The GPU correctly identifies the invalid input and raises an InvalidArgumentError, which is the expected behavior for a mathematically invalid operation.
The CPU, however, fails silently and returns a misleading scalar value (tf.Tensor(True, shape=(), dtype=bool)), even when the incompatible_shape_error=False flag is used.
This violates the principle of device consistency, where the same operation with the same inputs should yield the same result or error across all devices. The GPU's strict error handling is preferable as it prevents silent bugs in user code.
Failing loudly on invalid inputs is crucial for preventing silent errors and difficult-to-debug numerical issues. The CPU implementation should be updated to match the GPU's stricter and more correct behavior of erroring out when presented with non-broadcastable shapes for this operation.
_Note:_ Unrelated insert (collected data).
-- pv_equiv track=rewrite | github.com/ursakumeljfaks/Prakticna-matematika | 1.letnik/programiranje1/izpiti/izpitiPeF.py | rezultati
-- ===== SOURCE A (Python) =====
-- def rezultati(s):
--     zmnozki = []
--     for oseba in s:
--         zmnozek = oseba[1] * oseba[2] * oseba[3]
--         zmnozki.append(zmnozek)
--
--     prvi = zmnozki[0]
--     for indeks, posamezen in enumerate(zmnozki):
--         if posamezen >= prvi:
--             prvi = posamezen
--             zalomljen = True
--         else:
--             zalomljen = indeks
--     return zalomljen
-- ===== SOURCE B (Python) =====
-- def rezultati(s):
--     prods = [o[1] * o[2] * o[3] for o in s]
--     last = prods[-1]
--     if any(p > last for p in prods):
--         return len(prods) - 1
--     return True
-- ===== Notes on version B (the rewrite author's own statement) =====
-- stated objective: alternative
-- what changed: B computes no maximum at all: instead of A's per-element running-max state loop it makes one existence check -- does any product strictly exceed the last one -- with any() and early exit, returning the last index if so and True otherwise.
-- outside the precondition, e.g. on rezultati([(0, 0, 0, 0)]): A returns True, B returns True; on rezultati([(1, 1, 1, 1), (1, 2, 2, 2)]): A returns True, B returns True
import Mathlib
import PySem

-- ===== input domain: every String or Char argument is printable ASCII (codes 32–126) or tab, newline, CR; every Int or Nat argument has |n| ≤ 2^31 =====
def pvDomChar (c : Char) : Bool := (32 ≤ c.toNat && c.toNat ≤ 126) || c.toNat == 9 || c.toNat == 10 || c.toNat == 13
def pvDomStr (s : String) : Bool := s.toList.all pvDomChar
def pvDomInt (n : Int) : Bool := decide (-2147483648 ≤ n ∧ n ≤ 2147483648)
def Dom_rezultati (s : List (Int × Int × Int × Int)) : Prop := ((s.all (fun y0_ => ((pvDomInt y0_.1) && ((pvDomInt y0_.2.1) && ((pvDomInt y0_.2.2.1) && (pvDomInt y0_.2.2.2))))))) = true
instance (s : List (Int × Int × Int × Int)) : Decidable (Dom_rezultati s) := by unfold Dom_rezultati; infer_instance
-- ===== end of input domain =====

-- B replaces A's running-max state loop by a single existence check (any product strictly
-- greater than the last one?) with no maximum computed; equivalence of RETURN values on the
-- inputs where A returns an int index (Python's True is outside the Int return type).

-- ===== PORT A =====
-- the 'for indeks, posamezen in enumerate(zmnozki)' loop with state (prvi, zalomljen);
-- zalomljen = 1 renders Python's True
def rezLoop : List Int → Int → Int → Int → Int × Int
  | [], prvi, zal, _ => (prvi, zal)
  | x :: xs, prvi, zal, i =>
    if x ≥ prvi then rezLoop xs x 1 (i + 1)
    else rezLoop xs prvi i (i + 1)

def rezultati (s : List (Int × Int × Int × Int)) : Int :=
  let zmnozki := s.foldl (fun acc oseba => acc ++ [oseba.2.1 * oseba.2.2.1 * oseba.2.2.2]) []
  match zmnozki with
  | [] => 0   -- unreachable under Pre_: Python raises IndexError at zmnozki[0]
  | prvi :: _ => (rezLoop zmnozki prvi 0 0).2

-- ===== PORT B =====
-- 'any(p > last for p in prods)' is List.any; 1 renders Python's True
def rezultati_alt (s : List (Int × Int × Int × Int)) : Int :=
  let prods := s.map (fun o => o.2.1 * o.2.2.1 * o.2.2.2)
  match PySem.List.pyGet? prods (-1) with
  | none => 0   -- unreachable under Pre_: Python raises IndexError at prods[-1]
  | some last => if prods.any (fun p => decide (p > last)) then (prods.length : Int) - 1 else 1

-- ===== PRECONDITION & SPEC =====
-- Pre_ excludes the empty list (both Pythons raise IndexError) and the inputs on which A
-- returns the bool True rather than an int index: those where the last product is >= every
-- preceding product (True is outside the Int return type).
def pvProds (s : List (Int × Int × Int × Int)) : List Int :=
  s.map (fun o => o.2.1 * o.2.2.1 * o.2.2.2)
def Pre_rezultati (s : List (Int × Int × Int × Int)) : Prop :=
  2 ≤ s.length ∧
    (pvProds s).getLastD 0 < (pvProds s).dropLast.foldl max ((pvProds s).headD 0)
instance (s : List (Int × Int × Int × Int)) : Decidable (Pre_rezultati s) := by unfold Pre_rezultati; infer_instance
def pvWitness_rezultati : (List (Int × Int × Int × Int)) := [(1, 2, 3, 1), (2, 1, 1, 1)]

def Spec_rezultati (s : List (Int × Int × Int × Int)) (out : Int) : Prop := out = rezultati_alt s
instance (s : List (Int × Int × Int × Int)) (out : Int) : Decidable (Spec_rezultati s out) := by unfold Spec_rezultati; infer_instance

-- ===== CLAIM (what is proved, stated in full; the proofs are below) =====
def Claim_equal_rezultati : Prop := ∀ (s : List (Int × Int × Int × Int)), Dom_rezultati s → Pre_rezultati s → Spec_rezultati s (rezultati s)

-- ===== LEMMAS AND PROOFS =====

-- A's append-loop builds just the map of products
theorem products_eq (s : List (Int × Int × Int × Int)) (acc : List Int) :
    s.foldl (fun acc oseba => acc ++ [oseba.2.1 * oseba.2.2.1 * oseba.2.2.2]) acc
      = acc ++ s.map (fun oseba => oseba.2.1 * oseba.2.2.1 * oseba.2.2.2) := by
  induction s generalizing acc with
  | nil => simp [List.foldl]
  | cons h t ih => simp [List.foldl, ih]

-- the if-branch of rezLoop updates prvi to the running max
theorem rezLoop_max_step (x prvi : Int) :
    (if x ≥ prvi then x else prvi) = max prvi x := by
  rcases le_total prvi x with h | h <;> simp [max_eq_left, max_eq_right, h] <;> omega

-- characterisation of the loop's returned zalomljen on a nonempty remainder
theorem rezLoop_snd (l : List Int) (hl : l ≠ []) (prvi zal i : Int) :
    (rezLoop l prvi zal i).2
      = if l.getLast hl ≥ l.dropLast.foldl max prvi then 1 else i + l.length - 1 := by
  induction l generalizing prvi zal i with
  | nil => exact absurd rfl hl
  | cons x xs ih =>
    cases xs with
    | nil =>
      by_cases h : x ≥ prvi <;> simp [rezLoop, h]
    | cons y ys =>
      have hxs : (y :: ys) ≠ [] := by simp
      have hlast : (x :: y :: ys).getLast (by simp) = (y :: ys).getLast hxs := by
        simp [List.getLast]
      have hstep : (rezLoop (x :: y :: ys) prvi zal i).2
          = (rezLoop (y :: ys) (if x ≥ prvi then x else prvi) (if x ≥ prvi then 1 else i) (i + 1)).2 := by
        by_cases h : x ≥ prvi <;> simp [rezLoop, h]
      rw [hstep, ih hxs, hlast]
      have hdl : (x :: y :: ys).dropLast = x :: (y :: ys).dropLast := by simp
      rw [hdl]
      simp only [List.foldl, rezLoop_max_step]
      by_cases h : (y :: ys).getLast hxs ≥ ((y :: ys).dropLast).foldl max (max prvi x)
      · simp [h]
      · simp only [h, if_false, List.length_cons]
        push_cast
        ring

-- foldl max lands on its seed or on one of the list's elements
theorem foldl_max_mem (l : List Int) (a : Int) :
    l.foldl max a = a ∨ l.foldl max a ∈ l := by
  induction l generalizing a with
  | nil => exact Or.inl rfl
  | cons x xs ih =>
    simp only [List.foldl]
    rcases ih (max a x) with h | h
    · rcases max_choice a x with hm | hm
      · exact Or.inl (h.trans hm)
      · exact Or.inr (by rw [h, hm]; simp)
    · exact Or.inr (by simp [h])

-- ===== VERDICT (by name: the statement is the Claim_ definition above) =====
theorem rezultati_spec : Claim_equal_rezultati := by
  intro s _ hpre
  unfold Spec_rezultati rezultati rezultati_alt
  rw [products_eq]
  simp only [List.nil_append]
  obtain ⟨hlen, hlt⟩ := hpre
  unfold pvProds at hlt
  cases hs : s.map (fun o => o.2.1 * o.2.2.1 * o.2.2.2) with
  | nil =>
    exfalso
    have : s.length = 0 := by
      have := congrArg List.length hs; simpa using this
    omega
  | cons p t =>
    rw [hs] at hlt
    have hne : (p :: t) ≠ [] := by simp
    have hA : (match p :: t with
        | [] => (0 : Int)
        | prvi :: _ => (rezLoop (p :: t) prvi 0 0).2) = (rezLoop (p :: t) p 0 0).2 := rfl
    rw [hA, rezLoop_snd (p :: t) hne p 0 0]
    rw [PySem.List.pyGet?_neg_one]
    have hgl : (p :: t).getLast? = some ((p :: t).getLast hne) := by
      simp [List.getLast?_eq_getLast]
    rw [hgl]
    have hlast : (p :: t).getLastD 0 = (p :: t).getLast hne := by
      simp [List.getLastD_eq_getLast?, List.getLast?_eq_getLast]
    have hhead : (p :: t).headD 0 = p := rfl
    rw [hlast, hhead] at hlt
    -- the running-max condition is false under Pre_
    have hcond : ¬ ((p :: t).getLast hne ≥ ((p :: t).dropLast).foldl max p) := by omega
    -- B's any-check fires: the foldl-max value is p or an element of dropLast, hence in p :: t
    have hany : (p :: t).any (fun q => decide (q > (p :: t).getLast hne)) = true := by
      rw [List.any_eq_true]
      set m := ((p :: t).dropLast).foldl max p with hm
      rcases foldl_max_mem ((p :: t).dropLast) p with h | h
      · exact ⟨p, by simp, by rw [← hm] at h; rw [decide_eq_true_iff]; omega⟩
      · refine ⟨m, ?_, by rw [decide_eq_true_iff]; omega⟩
        rw [← hm] at h
        exact (List.dropLast_sublist (p :: t)).mem h
    simp only [hcond, if_false, hany, if_true]
    omega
Standalone code to reproduce the issue
import numpy as np
import tensorflow as tf
# Set seed for reproducibility
np.random.seed(202)
# Generate input tensors with non-broadcastable shapes
# x.shape = (4, 1)
# y.shape = (1, 28, 2, 3, 2)
x = np.random.uniform(-32767., 127., size=(4, 1)).astype(np.float32)
y = np.random.uniform(0., 89., size=(1, 28, 2, 3, 2)).astype(np.float32)
# Convert to TensorFlow tensors
x_tensor = tf.constant(x, dtype=tf.float32)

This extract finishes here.